Ask HN: Microsoft Bundled Operating System Refund? - dpapathanasiou

People have told me that it's possible to get a refund from Microsoft for a bundled operating system you didn't want.<p>How exactly do I go about doing that?<p>For the first time in a while, instead of building a desktop machine from components, I want to buy a compact desktop (the Asus Eee Box, to be exact), but it includes Microsoft XP, which I don't want.<p>Neither Asus nor the retailer will sell it to me without XP.<p>So if I do buy it, I'd want to ask Microsoft for a refund for XP.<p>IIRC, people who've done it said don't even turn on the computer before applying for the refund, and keep all the OS media sealed, so that it can be returned intact.<p>Does anyone here have experience with this, and is there anything else I'd need to do?
======
fractallyte
You should contact the manufacturer of the computer (not the reseller and not
Microsoft).

It's unlikely they'll just refund your money. You'll need to insist, and be
prepared to stand your ground - they will evade, and invent excuses.
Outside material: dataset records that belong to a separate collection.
-- pv_equiv track=rewrite | github.com/acutkosky/recursivecode | src/bpe.py | get_context_stats
-- ===== SOURCE A (Python) =====
-- from typing import List, Set, Optional, Tuple, Dict, Union, NamedTuple
--
-- def get_context_stats(tokens: List[int], vocab: Optional[Set[int]]):
--     """Calculate statistics about token sequences in different contexts.
--
--     specifically, we return a dictionary such thatfor each pair of possible tokens X,Y
--     and each string S = X...Y appearing in the input token list such that X and Y do not appear in the interior of the string,
--     result[X][Y][S[1:]] = # of times S appears in the input token list.
--
--     Args:
--         tokens: List of token IDs to analyze
--         vocab: Optional set of vocabulary tokens to consider
--
--     Returns:
--         Dictionary containing statistics about token sequences in different contexts
--     """
--     # build stats dictionaries
--     stats = {context: {token: {} for token in vocab} for context in vocab}
--
--     # build "starting point" index lookup
--
--     start_idx = {v: -1 for v in vocab}
--
--     for idx, token in enumerate(tokens):
--
--         # update the string finders for all the other tokens
--
--         for v in vocab:
--             start = start_idx[v]
--             if start != -1:
--                 sub_string = tuple(tokens[start + 1 : idx + 1])
--                 stats[v][token][sub_string] = stats[v][token].get(sub_string, 0) + 1
--         # restart the string finder for the current token
--         start_idx[token] = idx
--
--     return stats
-- ===== SOURCE B (Python) =====
-- def get_context_stats(tokens, vocab):
--     # Forward-scan re-implementation: for each start position s whose token is in
--     # vocab, scan forward recording substrings until the start token reappears.
--     stats = {c: {t: {} for t in vocab} for c in vocab}
--     n = len(tokens)
--     for s in range(n):
--         row = stats.get(tokens[s])
--         if row is None:
--             continue
--         X = tokens[s]
--         for end in range(s + 1, n):
--             t = tokens[end]
--             sub = tuple(tokens[s + 1:end + 1])
--             inner = row[t]
--             inner[sub] = inner.get(sub, 0) + 1
--             if t == X:
--                 break
--     return stats
-- ===== Notes on version B (the rewrite author's own statement) =====
-- stated objective: alternative
-- what changed: Replaces A's last-occurrence index table and per-index loop over the whole vocabulary by independent forward scans: for each start position whose token is in vocab, scan forward recording each substring until the start token reappears, then break.
import Mathlib
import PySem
Record all communication: phone calls ('This call may be recorded...' does not
state which party may record the call, so phone conversation is arguably fair
game!), letters, screenshots to demonstrate that you've removed Windows, etc.

The legal background is this:the manufacturer is bundling their hardware with
a third party product ('tying'). In the UK (and EU) this violates the 1998
Competition Act, and gives you grounds to take the manufacturer to a Small
Claims Court.

There's a whole section in the Civil Procedure Rules devoted to competition
issues:
[http://www.justice.gov.uk/civil/procrules_fin/contents/pract...](http://www.justice.gov.uk/civil/procrules_fin/contents/practice_directions/competitionlaw_pd.htm)

Basically, you will need to inform the Office of Fair Trading about your case,
and apply to transfer the hearing to the from the usual County Court to the
Chancery Division. A county court is obligated to help with procedure (but
never advice), so don't be afraid to embark on such action yourself.

I'm involved in a similar action at the moment against Samsung. Unfortunately,
the Office of Fair Trading brushed aside my case, so I've made a formal
complaint against THEM. I'm pushing ahead carefully and intend to see this
through to the end.

Of course, these laws and procedures apply in the UK (and similarly throughout
the EU), but if you're in the US or elsewhere, there ought to be equivalents.

The most important thing to realise is this: you DO NOT need expensive legal
representation, and the anti-competition laws are designed to protect
consumers from these practices. It may be that the manufacturer will surrender
to your demands if they see you're serious.